Éd. sous la direction de : Sylvestre Huet

Titre : Conversation sur les mathématiques

Collection : Le salon scientifique

Éditeur : (Champs sciences)

À paraître le 27/03/2019

336 pages - 109 x 178 mm Broché

ISBN : 9782081478732

Présentation de l’éditeur :

À la fois langage permettant de décrire la réalité et outil qui façonne notre quotidien, les mathématiques sont bien plus qu’une science. D’Euclide à Bourbaki, comment se sont-elles développées et imposées au cœur de nos sociétés ? Quelle place occupent-elles au sein de notre système éducatif ? Et quelles sont les nouvelles frontières, les nouveaux défis de cette science qui ne s’impose aucune limite ?

Publié en initialement en 2012, sous le titre Mathématiques en liberté aux éditions La ville brûle.

Mon avis : comme Conversation sur la physique, Conversation sur les mathématiques s’ouvre sur un petit avant-propos de Sylvestre Huet, coordinateur de l’ouvrage, suivi d’une présentation de chaque des intervenants par lui-même. Introduction que j’ai trouvé très agréable et de bonne longueur (4 pages max.). Suivent quatre parties :

  1. origines des mathématiques (très courte. Trop courte ?)
  2. Les mathématiques et le réel
  3. L’enseignement des mathématiques et ses enjeux politiques et sociaux.
  4. La recherche en mathématiques. Sa nature et ses enjeux.

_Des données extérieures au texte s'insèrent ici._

-- pv_equiv track=rewrite | github.com/pypi-data/pypi-mirror-399 | packages/tenro/tenro-0.1.5.tar.gz/tenro-0.1.5/src/tenro/capabilities/types.py | _matches_any
-- ===== SOURCE A (Python) =====
-- def _matches_any(host: str, patterns: list[str]) -> bool:
--     """Check if host matches any pattern."""
--     for pattern in patterns:
--         if pattern.startswith("*."):
--             # Wildcard suffix match
--             if host.endswith(pattern[1:]):
--                 return True
--         elif host == pattern:
--             return True
--     return False
-- ===== SOURCE B (Python) =====
-- def _matches_any(host: str, patterns: list[str]) -> bool:
--     """Check if host matches any pattern."""
--     # Inverted scan: derive from the host the finite set of patterns that
--     # could match it (the host itself, plus '*' + each dot-suffix of the
--     # host) and look those up in a hash set of the patterns.
--     pats = set(patterns)
--     if host in pats:
--         return True
--     for i, ch in enumerate(host):
--         if ch == '.' and '*' + host[i:] in pats:
--             return True
--     return False
-- ===== Notes on version B (the rewrite author's own statement) =====
-- stated objective: alternative
-- what changed: B inverts the scan: instead of testing the host against every pattern, it hashes the patterns into a set once and looks up the only candidates that could match the host (the host itself and '*' + each dot-suffix of the host), so the per-pattern matching loop disappears.
import Mathlib
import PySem

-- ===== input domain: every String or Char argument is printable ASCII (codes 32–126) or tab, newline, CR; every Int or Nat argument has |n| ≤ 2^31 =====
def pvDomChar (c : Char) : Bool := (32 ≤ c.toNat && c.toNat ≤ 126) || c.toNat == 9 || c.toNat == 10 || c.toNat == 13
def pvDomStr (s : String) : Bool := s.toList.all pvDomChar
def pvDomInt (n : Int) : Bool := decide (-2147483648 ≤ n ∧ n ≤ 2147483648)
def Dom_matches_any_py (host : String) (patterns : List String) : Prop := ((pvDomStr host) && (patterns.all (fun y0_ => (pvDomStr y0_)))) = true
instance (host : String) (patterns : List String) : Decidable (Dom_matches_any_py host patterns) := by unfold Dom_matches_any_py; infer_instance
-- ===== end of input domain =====

-- B inverts the scan: it hashes the patterns into a set once and looks up only the
-- candidates derivable from the host (the host itself and '*' + each dot-suffix),
-- an alternative algorithm that removes the per-pattern matching loop.

-- ===== PORT A =====
-- A: one loop over the patterns with early returns.
def matches_any_py (host : String) (patterns : List String) : Bool :=
  match patterns with
  | [] => false
  | pattern :: rest =>
    if PySem.Str.startswith pattern "*." then
      if PySem.Str.endswith host (PySem.Str.slice pattern (some 1) none) then true
      else matches_any_py host rest
    else if host == pattern then true
    else matches_any_py host rest

-- ===== PORT B =====
-- B: pats = set(patterns); host in pats, else for i, ch in enumerate(host):
--    ch == '.' and '*' + host[i:] in pats.
-- '*' + host[i:] is ported on the list side, String.ofList ('*' :: host[i:]),
-- which is exact for Python string concatenation.
def matches_any_py_alt (host : String) (patterns : List String) : Bool :=
  let pats := PySem.Set.ofList patterns
  if PySem.Set.contains pats host then true
  else
    (PySem.List.enumerate host.toList 0).any (fun ic =>
      ic.2 == '.' &&
        PySem.Set.contains pats
          (String.ofList ('*' :: PySem.Chars.slice host.toList (some ic.1) none)))

-- ===== PRECONDITION & SPEC =====
def Spec_matches_any_py (host : String) (patterns : List String) (out : Bool) : Prop := out = matches_any_py_alt host patterns
instance (host : String) (patterns : List String) (out : Bool) : Decidable (Spec_matches_any_py host patterns out) := by unfold Spec_matches_any_py; infer_instance

-- ===== CLAIM (what is proved, stated in full; the proofs are below) =====
def Claim_equal_matches_any_py : Prop := ∀ (host : String) (patterns : List String), Dom_matches_any_py host patterns → Spec_matches_any_py host patterns (matches_any_py host patterns)

-- ===== LEMMAS AND PROOFS =====

-- A equals `any` of a per-pattern test over the pattern list.
theorem A_eq_any (host : String) (patterns : List String) :
    matches_any_py host patterns
      = patterns.any (fun p =>
          if PySem.Str.startswith p "*." then PySem.Str.endswith host (PySem.Str.slice p (some 1) none)
          else host == p) := by
  induction patterns with
  | nil => rfl
  | cons p rest ih =>
    simp only [matches_any_py, List.any_cons]
    split_ifs with h1 h2 h3
    · simp only [h2, Bool.true_or]
    · simp only [Bool.not_eq_true] at h2
      rw [h2, Bool.false_or, ih]
    · simp only [h3, Bool.true_or]
    · simp only [Bool.not_eq_true] at h3
      rw [h3, Bool.false_or, ih]

-- `any` over Python's enumerate, as an existential over positions.
theorem enum_any (f : Int × Char → Bool) (l : List Char) (s : Int) :
    (PySem.List.enumerate l s).any f = true
      ↔ ∃ k : Nat, ∃ _ : k < l.length, f (s + k, l[k]) = true := by
  induction l generalizing s with
  | nil => simp [PySem.List.enumerate_nil]
  | cons c t ih =>
    rw [PySem.List.enumerate_cons, List.any_cons]
    simp only [Bool.or_eq_true, ih]
    constructor
    · rintro (h | ⟨k, hk, hf⟩)
      · exact ⟨0, by simp, by simpa using h⟩
      · refine ⟨k + 1, by simp only [List.length_cons]; omega, ?_⟩
        have h1 : s + ((k + 1 : Nat) : Int) = s + 1 + (k : Int) := by push_cast; ring
        rw [h1, List.getElem_cons_succ]
        exact hf
    · rintro ⟨k, hk, hf⟩
      cases k with
      | zero => exact Or.inl (by simpa using hf)
      | succ k =>
        refine Or.inr ⟨k, by simp only [List.length_cons] at hk; omega, ?_⟩
        have h1 : s + ((k + 1 : Nat) : Int) = s + 1 + (k : Int) := by push_cast; ring
        rw [h1, List.getElem_cons_succ] at hf
        exact hf

-- A nonempty suffix of l is l.drop k for some position k.
theorem suffix_cons_iff (l t : List Char) (c : Char) :
    (c :: t) <:+ l ↔ ∃ k : Nat, ∃ _ : k < l.length, l.drop k = c :: t := by
  constructor
  · rintro ⟨u, rfl⟩
    exact ⟨u.length, by simp, by simp⟩
  · rintro ⟨k, hk, hd⟩
    exact hd ▸ List.drop_suffix k l

theorem ofList_toList (s : String) : String.ofList s.toList = s := by simp

-- A's per-pattern test holds iff p is the host or p is '*' + a dot-suffix of the host.
theorem match_one_iff (host p : String) :
    ((if PySem.Str.startswith p "*." then PySem.Str.endswith host (PySem.Str.slice p (some 1) none)
      else host == p) = true)
    ↔ (p = host ∨ ∃ k : Nat, ∃ _ : k < host.toList.length,
          host.toList[k] = '.' ∧ p = String.ofList ('*' :: host.toList.drop k)) := by
  have hlit : ("*." : String).toList = ['*', '.'] := by decide
  by_cases hw : PySem.Str.startswith p "*." = true
  · rw [if_pos hw]
    rw [PySem.Str.startswith_eq, PySem.Chars.startswith_iff, hlit] at hw
    obtain ⟨r, hr⟩ := hw
    have hp : p.toList = '*' :: '.' :: r := hr.symm
    have hslice : (PySem.Str.slice p (some 1) none).toList = '.' :: r := by
      simp [hp, PySem.List.slice_from_one]
    have hend : PySem.Str.endswith host (PySem.Str.slice p (some 1) none) = true
        ↔ ('.' :: r) <:+ host.toList := by
      rw [PySem.Str.endswith_eq, hslice, PySem.Chars.endswith_iff]
    rw [hend, suffix_cons_iff]
    constructor
    · rintro ⟨k, hk, hd⟩
      have h2 := List.drop_eq_getElem_cons hk
      rw [hd] at h2
      injection h2 with h3 _
      refine Or.inr ⟨k, hk, h3.symm, ?_⟩
      rw [hd, ← hp, ofList_toList]
    · rintro (rfl | ⟨k, hk, hdot, hpc⟩)
      · exact ⟨1, by simp [hp], by simp [hp]⟩
      · have htl : p.toList = '*' :: host.toList.drop k := by rw [hpc]; simp
        have hdr : host.toList.drop k = '.' :: r := by
          have h5 := hp.symm.trans htl
          injection h5 with h6 h7
          exact h7.symm
        exact ⟨k, hk, hdr⟩
  · rw [if_neg hw]
    constructor
    · intro h
      exact Or.inl (beq_iff_eq.mp h).symm
    · rintro (rfl | ⟨k, hk, hdot, hpc⟩)
      · simp
      · exfalso
        apply hw
        rw [PySem.Str.startswith_eq, PySem.Chars.startswith_iff, hlit]
        have htl : p.toList = '*' :: host.toList.drop k := by rw [hpc]; simp
        have hdk : host.toList.drop k = '.' :: host.toList.drop (k + 1) := by
          rw [List.drop_eq_getElem_cons hk, hdot]
        rw [htl, hdk]
        exact ⟨host.toList.drop (k + 1), rfl⟩

-- B holds iff the host is a pattern or some '*' + dot-suffix candidate is a pattern.
theorem B_iff (host : String) (patterns : List String) :
    matches_any_py_alt host patterns = true ↔
      (host ∈ patterns ∨ ∃ k : Nat, ∃ _ : k < host.toList.length,
          host.toList[k] = '.' ∧ String.ofList ('*' :: host.toList.drop k) ∈ patterns) := by
  have hdef : matches_any_py_alt host patterns =
      (if PySem.Set.contains (PySem.Set.ofList patterns) host then true
       else
         (PySem.List.enumerate host.toList 0).any (fun ic =>
           ic.2 == '.' &&
             PySem.Set.contains (PySem.Set.ofList patterns)
               (String.ofList ('*' :: PySem.Chars.slice host.toList (some ic.1) none)))) := rfl
  rw [hdef]
  have hsl : ∀ k : Nat, PySem.Chars.slice host.toList (some ((0 : Int) + (k : Nat))) none
      = host.toList.drop k := by
    intro k
    simp [PySem.List.slice_from_natCast]
  by_cases hmem : PySem.Set.contains (PySem.Set.ofList patterns) host = true
  · rw [if_pos hmem]
    have hh : host ∈ patterns := by
      rw [PySem.Set.contains_iff, PySem.Set.mem_ofList] at hmem
      exact hmem
    simp [hh]
  · rw [if_neg hmem]
    have hmem' : host ∉ patterns := fun h =>
      hmem (by rw [PySem.Set.contains_iff, PySem.Set.mem_ofList]; exact h)
    rw [enum_any]
    constructor
    · rintro ⟨k, hk, hf⟩
      simp only [Bool.and_eq_true, beq_iff_eq] at hf
      obtain ⟨hdot, hc⟩ := hf
      rw [PySem.Set.contains_iff, PySem.Set.mem_ofList, hsl k] at hc
      exact Or.inr ⟨k, hk, hdot, hc⟩
    · rintro (h | ⟨k, hk, hdot, hc⟩)
      · exact absurd h hmem'
      · refine ⟨k, hk, ?_⟩
        simp only [Bool.and_eq_true, beq_iff_eq]
        refine ⟨hdot, ?_⟩
        rw [PySem.Set.contains_iff, PySem.Set.mem_ofList, hsl k]
        exact hc

-- ===== VERDICT (by name: the statement is the Claim_ definition above) =====
theorem matches_any_py_spec : Claim_equal_matches_any_py := by
  intro host patterns _
  unfold Spec_matches_any_py
  rw [Bool.eq_iff_iff, A_eq_any, List.any_eq_true, B_iff]
  constructor
  · rintro ⟨p, hp, hm⟩
    rcases (match_one_iff host p).mp hm with rfl | ⟨k, hk, hdot, rfl⟩
    · exact Or.inl hp
    · exact Or.inr ⟨k, hk, hdot, hp⟩
  · rintro (hmem | ⟨k, hk, hdot, hmem⟩)
    · exact ⟨host, hmem, (match_one_iff host host).mpr (Or.inl rfl)⟩
    · exact ⟨_, hmem, (match_one_iff host _).mpr (Or.inr ⟨k, hk, hdot, rfl⟩)⟩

La longueur des différentes parties est très variable, allant de 20 à 120 pages.

Après la description, ce que j’en pense.

Peut-être parce que j’ai moins l’occasion de lire des livres ou des articles de vulgarisation en mathématiques, j’ai eu le sentiment d’y apprendre plus de choses qu’avec les Conversation sur la physique.

Par ailleurs les prises de paroles des uns et des autres étant moins longues, le dynamisme de l’ensemble s’en ressent… dans le bon sens. J’ai eu ici beaucoup plus l’impression d’assister à une conversation. Et je préfère largement cette situation.

À la lecture de certains passages, je n’ai pu que penser qu’il serait temps que l’enseignement des mathématiques, au moins jusqu’à la fin de la terminale, s’inspire des remarques faites par ces mathématiciens de renom. Ça m’éviterait d’entendre des c*** comme les maths, ça sert à rien [1] Ainsi Cédric Villani dit, à propos des mathématiques appliquées et de leur enseignement : Je pense que c’est quelques chose qu’on ne peut pas enseigner de manière théorique ; si le professeur fait un cours sur les rapports entre mathématiques, monde réel et société, ça ne passera pas. Il faut partir d’exemples, et montrer comment les mathématiques peuvent être utilisées ici ou là.

En bref : Un livre à lire pour se rafraîchir les idées sur les mathématiques et leurs relations à nos sociétés, de la plus « primitive » à la plus « moderne ».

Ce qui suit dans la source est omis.